### Dataset content
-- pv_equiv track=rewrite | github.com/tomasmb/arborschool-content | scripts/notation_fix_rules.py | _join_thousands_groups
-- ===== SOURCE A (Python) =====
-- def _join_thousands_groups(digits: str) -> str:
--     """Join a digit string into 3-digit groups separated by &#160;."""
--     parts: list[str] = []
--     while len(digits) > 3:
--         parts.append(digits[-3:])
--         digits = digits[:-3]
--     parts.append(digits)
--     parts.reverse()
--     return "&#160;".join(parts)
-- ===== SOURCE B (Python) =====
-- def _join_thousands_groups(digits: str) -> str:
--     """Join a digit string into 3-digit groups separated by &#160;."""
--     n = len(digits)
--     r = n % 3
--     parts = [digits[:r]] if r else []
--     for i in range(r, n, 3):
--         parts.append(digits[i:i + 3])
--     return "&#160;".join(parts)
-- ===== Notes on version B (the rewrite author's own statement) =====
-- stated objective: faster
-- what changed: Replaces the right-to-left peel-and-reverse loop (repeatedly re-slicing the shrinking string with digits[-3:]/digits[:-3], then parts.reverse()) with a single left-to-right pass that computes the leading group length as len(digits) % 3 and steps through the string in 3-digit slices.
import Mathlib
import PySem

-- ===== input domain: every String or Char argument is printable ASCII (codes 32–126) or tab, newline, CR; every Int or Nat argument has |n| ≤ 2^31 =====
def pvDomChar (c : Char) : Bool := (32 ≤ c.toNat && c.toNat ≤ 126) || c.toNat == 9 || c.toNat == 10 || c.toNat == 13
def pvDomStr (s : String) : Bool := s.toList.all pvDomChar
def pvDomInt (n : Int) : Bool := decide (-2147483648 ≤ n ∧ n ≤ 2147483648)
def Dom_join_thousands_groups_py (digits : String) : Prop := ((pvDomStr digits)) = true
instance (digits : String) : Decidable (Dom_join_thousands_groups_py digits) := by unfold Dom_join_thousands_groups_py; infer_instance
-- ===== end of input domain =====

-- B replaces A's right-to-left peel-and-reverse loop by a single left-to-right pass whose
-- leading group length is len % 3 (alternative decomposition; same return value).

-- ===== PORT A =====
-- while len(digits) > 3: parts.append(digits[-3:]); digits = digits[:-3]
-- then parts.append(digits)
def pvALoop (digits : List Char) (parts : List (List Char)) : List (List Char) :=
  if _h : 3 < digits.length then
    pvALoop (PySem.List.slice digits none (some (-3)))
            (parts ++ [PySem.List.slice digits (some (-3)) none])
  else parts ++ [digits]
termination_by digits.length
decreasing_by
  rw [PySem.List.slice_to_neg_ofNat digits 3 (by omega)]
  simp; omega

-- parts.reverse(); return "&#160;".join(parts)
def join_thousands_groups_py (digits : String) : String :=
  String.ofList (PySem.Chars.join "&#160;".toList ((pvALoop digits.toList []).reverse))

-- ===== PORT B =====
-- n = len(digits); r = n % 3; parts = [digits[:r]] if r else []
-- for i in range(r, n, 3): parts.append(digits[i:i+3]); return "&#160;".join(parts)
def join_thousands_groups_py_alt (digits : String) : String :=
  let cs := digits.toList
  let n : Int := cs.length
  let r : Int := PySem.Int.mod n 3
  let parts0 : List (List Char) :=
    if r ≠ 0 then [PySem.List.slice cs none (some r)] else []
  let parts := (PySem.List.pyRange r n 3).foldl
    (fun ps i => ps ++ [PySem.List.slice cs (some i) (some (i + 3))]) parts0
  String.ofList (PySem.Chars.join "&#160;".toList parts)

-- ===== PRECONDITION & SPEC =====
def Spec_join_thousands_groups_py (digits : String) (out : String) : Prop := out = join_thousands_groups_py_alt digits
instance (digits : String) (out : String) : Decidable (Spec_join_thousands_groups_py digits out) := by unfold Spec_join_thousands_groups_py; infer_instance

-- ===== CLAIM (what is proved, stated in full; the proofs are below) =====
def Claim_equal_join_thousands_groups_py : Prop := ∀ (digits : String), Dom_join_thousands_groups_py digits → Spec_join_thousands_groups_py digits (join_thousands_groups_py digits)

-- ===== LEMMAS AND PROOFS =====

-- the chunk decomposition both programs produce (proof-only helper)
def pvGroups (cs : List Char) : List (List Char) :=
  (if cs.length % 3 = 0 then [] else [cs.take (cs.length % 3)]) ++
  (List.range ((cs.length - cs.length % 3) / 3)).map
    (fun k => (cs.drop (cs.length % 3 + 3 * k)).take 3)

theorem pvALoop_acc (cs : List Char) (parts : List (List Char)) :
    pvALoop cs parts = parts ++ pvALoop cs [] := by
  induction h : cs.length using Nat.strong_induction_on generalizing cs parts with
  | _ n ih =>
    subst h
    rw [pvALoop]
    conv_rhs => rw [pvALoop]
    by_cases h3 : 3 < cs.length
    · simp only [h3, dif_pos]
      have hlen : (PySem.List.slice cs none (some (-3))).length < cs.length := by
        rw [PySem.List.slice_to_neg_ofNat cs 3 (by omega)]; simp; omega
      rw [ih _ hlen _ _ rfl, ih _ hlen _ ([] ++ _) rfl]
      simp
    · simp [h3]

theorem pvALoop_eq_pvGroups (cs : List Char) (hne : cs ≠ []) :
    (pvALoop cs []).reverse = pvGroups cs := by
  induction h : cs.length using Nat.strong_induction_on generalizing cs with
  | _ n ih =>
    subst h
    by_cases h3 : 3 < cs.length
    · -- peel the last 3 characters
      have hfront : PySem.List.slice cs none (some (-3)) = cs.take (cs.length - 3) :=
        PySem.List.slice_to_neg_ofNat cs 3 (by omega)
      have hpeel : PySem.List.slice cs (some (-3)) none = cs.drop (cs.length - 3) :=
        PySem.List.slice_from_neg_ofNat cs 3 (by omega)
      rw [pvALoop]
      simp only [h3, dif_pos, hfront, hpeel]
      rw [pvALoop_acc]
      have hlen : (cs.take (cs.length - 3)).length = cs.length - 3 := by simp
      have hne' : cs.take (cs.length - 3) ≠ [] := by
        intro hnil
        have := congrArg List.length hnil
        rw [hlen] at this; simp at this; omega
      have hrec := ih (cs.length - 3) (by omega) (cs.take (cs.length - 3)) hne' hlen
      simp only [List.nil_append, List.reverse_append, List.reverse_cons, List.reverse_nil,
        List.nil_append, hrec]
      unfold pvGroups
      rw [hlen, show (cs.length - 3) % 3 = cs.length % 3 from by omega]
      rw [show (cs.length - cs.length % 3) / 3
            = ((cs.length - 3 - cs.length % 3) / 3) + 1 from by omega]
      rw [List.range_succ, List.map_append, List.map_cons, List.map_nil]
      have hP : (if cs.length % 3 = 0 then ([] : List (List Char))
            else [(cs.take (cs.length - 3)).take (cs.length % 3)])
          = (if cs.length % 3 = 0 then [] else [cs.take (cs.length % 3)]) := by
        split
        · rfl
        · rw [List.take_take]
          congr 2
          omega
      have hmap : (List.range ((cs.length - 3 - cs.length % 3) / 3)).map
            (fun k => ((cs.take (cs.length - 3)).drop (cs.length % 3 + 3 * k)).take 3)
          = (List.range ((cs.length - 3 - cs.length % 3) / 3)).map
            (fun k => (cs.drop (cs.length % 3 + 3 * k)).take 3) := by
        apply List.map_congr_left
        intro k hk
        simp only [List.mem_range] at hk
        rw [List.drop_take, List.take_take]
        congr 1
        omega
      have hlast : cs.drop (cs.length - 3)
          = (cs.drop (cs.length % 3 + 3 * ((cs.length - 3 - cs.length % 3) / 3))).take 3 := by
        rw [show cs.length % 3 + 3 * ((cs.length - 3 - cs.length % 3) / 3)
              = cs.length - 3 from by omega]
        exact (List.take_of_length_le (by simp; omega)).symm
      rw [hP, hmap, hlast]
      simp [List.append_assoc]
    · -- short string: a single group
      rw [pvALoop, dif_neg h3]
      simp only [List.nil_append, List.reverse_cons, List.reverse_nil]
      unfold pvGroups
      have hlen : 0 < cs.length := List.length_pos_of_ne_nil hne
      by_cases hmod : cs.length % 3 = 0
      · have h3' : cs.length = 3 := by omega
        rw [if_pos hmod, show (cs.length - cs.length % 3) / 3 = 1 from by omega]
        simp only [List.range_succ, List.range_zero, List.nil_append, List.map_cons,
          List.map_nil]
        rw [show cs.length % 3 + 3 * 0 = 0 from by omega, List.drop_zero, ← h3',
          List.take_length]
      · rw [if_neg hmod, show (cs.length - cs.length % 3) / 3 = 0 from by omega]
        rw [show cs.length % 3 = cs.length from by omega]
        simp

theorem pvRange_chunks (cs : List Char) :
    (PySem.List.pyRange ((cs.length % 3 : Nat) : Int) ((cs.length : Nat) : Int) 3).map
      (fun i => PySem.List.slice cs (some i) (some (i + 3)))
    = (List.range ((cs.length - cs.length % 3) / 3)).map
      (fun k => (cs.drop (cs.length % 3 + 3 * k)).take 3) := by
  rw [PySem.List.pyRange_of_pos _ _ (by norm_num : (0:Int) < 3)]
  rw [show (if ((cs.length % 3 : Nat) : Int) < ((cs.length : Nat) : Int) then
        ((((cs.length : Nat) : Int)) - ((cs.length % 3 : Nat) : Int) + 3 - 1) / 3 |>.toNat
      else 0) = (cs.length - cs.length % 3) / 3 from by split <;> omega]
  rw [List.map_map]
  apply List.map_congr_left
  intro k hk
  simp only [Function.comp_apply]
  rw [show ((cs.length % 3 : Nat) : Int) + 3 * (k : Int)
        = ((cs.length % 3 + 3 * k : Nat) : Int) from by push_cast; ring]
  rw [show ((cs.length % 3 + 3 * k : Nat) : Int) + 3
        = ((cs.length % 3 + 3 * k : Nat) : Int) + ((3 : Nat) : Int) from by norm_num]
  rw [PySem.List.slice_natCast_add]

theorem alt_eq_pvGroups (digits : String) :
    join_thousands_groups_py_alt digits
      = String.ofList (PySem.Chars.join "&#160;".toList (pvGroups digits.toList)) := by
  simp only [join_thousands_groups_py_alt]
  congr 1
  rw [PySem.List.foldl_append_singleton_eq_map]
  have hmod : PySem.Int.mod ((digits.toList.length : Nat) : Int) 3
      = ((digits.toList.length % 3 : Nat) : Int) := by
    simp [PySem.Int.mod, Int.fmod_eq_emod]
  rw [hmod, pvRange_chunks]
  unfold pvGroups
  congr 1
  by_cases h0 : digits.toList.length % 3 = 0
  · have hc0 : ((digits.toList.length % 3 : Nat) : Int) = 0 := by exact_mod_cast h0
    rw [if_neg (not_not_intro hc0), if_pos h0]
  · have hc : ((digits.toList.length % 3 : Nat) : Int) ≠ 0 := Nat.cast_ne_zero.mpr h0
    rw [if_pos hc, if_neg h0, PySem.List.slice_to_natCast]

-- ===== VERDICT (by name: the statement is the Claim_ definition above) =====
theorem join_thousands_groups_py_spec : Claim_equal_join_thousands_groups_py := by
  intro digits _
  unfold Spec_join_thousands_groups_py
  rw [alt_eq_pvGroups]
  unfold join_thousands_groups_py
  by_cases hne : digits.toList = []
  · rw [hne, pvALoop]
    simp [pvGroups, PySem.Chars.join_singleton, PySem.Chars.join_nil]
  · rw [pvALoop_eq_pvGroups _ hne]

### What is being asked
Set down verbatim only the lines between the start of the data above and the line with "import PySem", both boundaries included.

### Solved exercise
-- pv_equiv track=rewrite | github.com/tomasmb/arborschool-content | scripts/notation_fix_rules.py | _join_thousands_groups
-- ===== SOURCE A (Python) =====
-- def _join_thousands_groups(digits: str) -> str:
--     """Join a digit string into 3-digit groups separated by &#160;."""
--     parts: list[str] = []
--     while len(digits) > 3:
--         parts.append(digits[-3:])
--         digits = digits[:-3]
--     parts.append(digits)
--     parts.reverse()
--     return "&#160;".join(parts)
-- ===== SOURCE B (Python) =====
-- def _join_thousands_groups(digits: str) -> str:
--     """Join a digit string into 3-digit groups separated by &#160;."""
--     n = len(digits)
--     r = n % 3
--     parts = [digits[:r]] if r else []
--     for i in range(r, n, 3):
--         parts.append(digits[i:i + 3])
--     return "&#160;".join(parts)
-- ===== Notes on version B (the rewrite author's own statement) =====
-- stated objective: faster
-- what changed: Replaces the right-to-left peel-and-reverse loop (repeatedly re-slicing the shrinking string with digits[-3:]/digits[:-3], then parts.reverse()) with a single left-to-right pass that computes the leading group length as len(digits) % 3 and steps through the string in 3-digit slices.
import Mathlib
import PySem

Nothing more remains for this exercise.